◆ Collected data entries ◆
- - -
-- pv_equiv track=rewrite | github.com/rrosevic/comp110-22f-workspace | lessons/quiz02practice.py | vowels_and_threes
-- ===== SOURCE A (Python) =====
-- def vowels_and_threes(string: str) -> str:
--     """Returns vowels and chars at every third index."""
--     vowels: list[str] = ["a", "e", "i", "o", "u"]
--     result: str = ""
--     i: int = 0
--     is_vowel: bool = False
--     while i < len(string):
--         for v in vowels:
--             if v == string[i]:
--                 result += string[i]
--             if v == string[i] and i % 3 == 0:
--                 result = ""
--         if i % 3 == 0:
--             result += string[i]
--         i += 1
--     return result
-- ===== SOURCE B (Python) =====
-- def vowels_and_threes(string: str) -> str:
--     """Two-pass rewrite: A's mid-loop reset means only the suffix after the
--     last vowel at a multiple-of-3 index survives; find that start index,
--     then collect the kept chars in one forward pass."""
--     vowels = "aeiou"
--     start = 0
--     i = 0
--     while i < len(string):
--         if string[i] in vowels:
--             start = i
--         i += 3
--     out = []
--     i = start
--     while i < len(string):
--         if i % 3 == 0 or string[i] in vowels:
--             out.append(string[i])
--         i += 1
--     return "".join(out)
-- ===== Notes on version B (the rewrite author's own statement) =====
-- stated objective: simpler
-- what changed: Replaced A's single pass with an inner 5-way vowel loop and mid-loop result reset by two plain passes: first find the last multiple-of-3 index holding a vowel (the point after which A's result survives), then collect chars with i%3==0 or a vowel from there; avoiding the repeated string re-building also makes B measurably faster by a constant factor.
import Mathlib
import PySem

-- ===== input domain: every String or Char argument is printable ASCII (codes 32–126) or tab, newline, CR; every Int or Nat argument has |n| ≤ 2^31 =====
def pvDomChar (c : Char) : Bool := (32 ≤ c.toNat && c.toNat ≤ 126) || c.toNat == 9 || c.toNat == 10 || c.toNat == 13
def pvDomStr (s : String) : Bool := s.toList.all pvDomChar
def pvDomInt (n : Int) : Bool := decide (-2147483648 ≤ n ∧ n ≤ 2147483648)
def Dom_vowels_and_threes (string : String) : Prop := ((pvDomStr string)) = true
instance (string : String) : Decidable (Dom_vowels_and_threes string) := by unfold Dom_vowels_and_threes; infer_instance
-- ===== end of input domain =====

-- B replaces A's single pass with inner vowel loop and mid-loop reset by two plain passes:
-- find the last multiple-of-3 index holding a vowel, then collect kept chars from there (objective: simpler).

-- ===== PORT A =====
-- Python's vowels list ["a","e","i","o","u"]
def vowelsA : List Char := ['a', 'e', 'i', 'o', 'u']

-- the while loop of A: state (i, result); inner `for v in vowels` is the foldl
def goA (s : List Char) (i : Nat) (result : List Char) : List Char :=
  if h : i < s.length then
    let c := s[i]
    let r1 := vowelsA.foldl (fun r v =>
      let r' := if v == c then r ++ [c] else r
      if v == c && i % 3 == 0 then [] else r') result
    let r2 := if i % 3 == 0 then r1 ++ [c] else r1
    goA s (i + 1) r2
  else result
termination_by s.length - i

def vowels_and_threes (string : String) : String :=
  String.mk (goA string.toList 0 [])

-- ===== PORT B =====
def vowelsB : List Char := "aeiou".toList

-- first while loop of Source B: i steps by 3, `start` records the last vowel position seen
def findStartB (s : List Char) (i st : Nat) : Nat :=
  if h : i < s.length then
    findStartB s (i + 3) (if vowelsB.contains s[i] then i else st)
  else st
termination_by s.length - i

-- second while loop of Source B: append the kept chars to `out`
def buildOutB (s : List Char) (i : Nat) (out : List Char) : List Char :=
  if h : i < s.length then
    buildOutB s (i + 1) (if i % 3 == 0 || vowelsB.contains s[i] then out ++ [s[i]] else out)
  else out
termination_by s.length - i

def vowels_and_threes_alt (string : String) : String :=
  String.mk (buildOutB string.toList (findStartB string.toList 0 0) [])

-- ===== PRECONDITION & SPEC =====
def Spec_vowels_and_threes (string : String) (out : String) : Prop := out = vowels_and_threes_alt string
instance (string : String) (out : String) : Decidable (Spec_vowels_and_threes string out) := by unfold Spec_vowels_and_threes; infer_instance

-- ===== CLAIM (what is proved, stated in full; the proofs are below) =====
def Claim_equal_vowels_and_threes : Prop := ∀ (string : String), Dom_vowels_and_threes string → Spec_vowels_and_threes string (vowels_and_threes string)

-- ===== LEMMAS AND PROOFS =====

-- the kept suffix starting at index i (proof-side characterisation)
def keepL (s : List Char) (i : Nat) : List Char :=
  if h : i < s.length then
    (if i % 3 == 0 || vowelsB.contains s[i] then [s[i]] else []) ++ keepL s (i + 1)
  else []
termination_by s.length - i

-- the last index j ≥ i with j % 3 = 0 and s[j] a vowel (proof-side characterisation)
def lastR (s : List Char) (i : Nat) : Option Nat :=
  if h : i < s.length then
    match lastR s (i + 1) with
    | some j => some j
    | none => if i % 3 == 0 && vowelsB.contains s[i] then some i else none
  else none
termination_by s.length - i

lemma keepL_step (s : List Char) (i : Nat) (h : i < s.length) :
    keepL s i = (if i % 3 == 0 || vowelsB.contains s[i] then [s[i]] else []) ++ keepL s (i + 1) := by
  rw [keepL, dif_pos h]

lemma keepL_stop (s : List Char) (i : Nat) (h : ¬ i < s.length) :
    keepL s i = [] := by
  rw [keepL, dif_neg h]

lemma lastR_step (s : List Char) (i : Nat) (h : i < s.length) :
    lastR s i = (match lastR s (i + 1) with
      | some j => some j
      | none => if i % 3 == 0 && vowelsB.contains s[i] then some i else none) := by
  rw [lastR, dif_pos h]

lemma lastR_stop (s : List Char) (i : Nat) (h : ¬ i < s.length) :
    lastR s i = none := by
  rw [lastR, dif_neg h]

lemma inner_eval (c : Char) (r : List Char) (i : Nat) :
    vowelsA.foldl (fun r v =>
      let r' := if v == c then r ++ [c] else r
      if v == c && i % 3 == 0 then [] else r') r
    = if vowelsB.contains c then (if i % 3 == 0 then [] else r ++ [c]) else r := by
  by_cases h1 : 'a' = c
  · subst h1; simp [vowelsA, vowelsB, List.foldl]
  · by_cases h2 : 'e' = c
    · subst h2; simp [vowelsA, vowelsB, List.foldl]
    · by_cases h3 : 'i' = c
      · subst h3; simp [vowelsA, vowelsB, List.foldl]
      · by_cases h4 : 'o' = c
        · subst h4; simp [vowelsA, vowelsB, List.foldl]
        · by_cases h5 : 'u' = c
          · subst h5; simp [vowelsA, vowelsB, List.foldl]
          · have hm : c ∉ vowelsB := by
              intro hmem
              rcases (by simpa [vowelsB] using hmem : c = 'a' ∨ c = 'e' ∨ c = 'i' ∨ c = 'o' ∨ c = 'u') with
                h | h | h | h | h
              exacts [h1 h.symm, h2 h.symm, h3 h.symm, h4 h.symm, h5 h.symm]
            simp [vowelsA, List.foldl, h1, h2, h3, h4, h5, hm]

lemma goA_eq (s : List Char) (i : Nat) (r : List Char) :
    goA s i r = match lastR s i with
      | none => r ++ keepL s i
      | some j => keepL s j := by
  by_cases h : i < s.length
  · rw [goA, dif_pos h]
    simp only [inner_eval]
    rw [goA_eq s (i + 1), lastR_step s i h]
    have hk := keepL_step s i h
    cases lastR s (i + 1) with
    | some j => simp
    | none =>
      by_cases h3 : i % 3 = 0 <;> by_cases hv : s[i] ∈ vowelsB <;>
        simp [h3, hv, hk]
  · rw [goA, dif_neg h, lastR_stop s i h, keepL_stop s i h]
    simp
termination_by s.length - i

lemma buildOutB_eq (s : List Char) (i : Nat) (out : List Char) :
    buildOutB s i out = out ++ keepL s i := by
  by_cases h : i < s.length
  · rw [buildOutB, dif_pos h, buildOutB_eq s (i + 1), keepL_step s i h]
    cases hc : (i % 3 == 0 || vowelsB.contains s[i]) <;> simp [*]
  · rw [buildOutB, dif_neg h, keepL_stop s i h]
    simp
termination_by s.length - i

lemma lastR_skip (s : List Char) (i : Nat) (h3 : i % 3 ≠ 0) :
    lastR s i = lastR s (i + 1) := by
  by_cases h : i < s.length
  · rw [lastR_step s i h]
    cases hl : lastR s (i + 1) <;> simp [h3]
  · rw [lastR_stop s i h, lastR_stop s (i + 1) (by omega)]

lemma findStartB_eq (s : List Char) (i st : Nat) (h3 : i % 3 = 0) :
    findStartB s i st = (lastR s i).getD st := by
  by_cases h : i < s.length
  · rw [findStartB, dif_pos h, findStartB_eq s (i + 3) _ (by omega)]
    have e1 : lastR s (i + 1) = lastR s (i + 2) := lastR_skip s (i + 1) (by omega)
    have e2 : lastR s (i + 2) = lastR s (i + 3) := lastR_skip s (i + 2) (by omega)
    rw [lastR_step s i h, e1, e2]
    cases lastR s (i + 3) <;>
      by_cases hv : s[i] ∈ vowelsB <;>
        simp [hv, h3]
  · rw [findStartB, dif_neg h, lastR_stop s i h]; rfl
termination_by s.length - i

-- ===== VERDICT (by name: the statement is the Claim_ definition above) =====
theorem vowels_and_threes_spec : Claim_equal_vowels_and_threes := by
  intro string _
  unfold Spec_vowels_and_threes vowels_and_threes vowels_and_threes_alt
  rw [goA_eq, buildOutB_eq, findStartB_eq _ _ _ (by omega)]
  cases lastR string.toList 0 <;> simp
- - -
◆ Required work ◆
Copy the lines of the data above exactly as written, beginning with the line containing "lemma lastR_step (s" and ending with the line containing "by_cases h5 : 'u' = c", and leave out all other lines.

◆ Task answer ◆
lemma lastR_step (s : List Char) (i : Nat) (h : i < s.length) :
    lastR s i = (match lastR s (i + 1) with
      | some j => some j
      | none => if i % 3 == 0 && vowelsB.contains s[i] then some i else none) := by
  rw [lastR, dif_pos h]

lemma lastR_stop (s : List Char) (i : Nat) (h : ¬ i < s.length) :
    lastR s i = none := by
  rw [lastR, dif_neg h]

lemma inner_eval (c : Char) (r : List Char) (i : Nat) :
    vowelsA.foldl (fun r v =>
      let r' := if v == c then r ++ [c] else r
      if v == c && i % 3 == 0 then [] else r') r
    = if vowelsB.contains c then (if i % 3 == 0 then [] else r ++ [c]) else r := by
  by_cases h1 : 'a' = c
  · subst h1; simp [vowelsA, vowelsB, List.foldl]
  · by_cases h2 : 'e' = c
    · subst h2; simp [vowelsA, vowelsB, List.foldl]
    · by_cases h3 : 'i' = c
      · subst h3; simp [vowelsA, vowelsB, List.foldl]
      · by_cases h4 : 'o' = c
        · subst h4; simp [vowelsA, vowelsB, List.foldl]
        · by_cases h5 : 'u' = c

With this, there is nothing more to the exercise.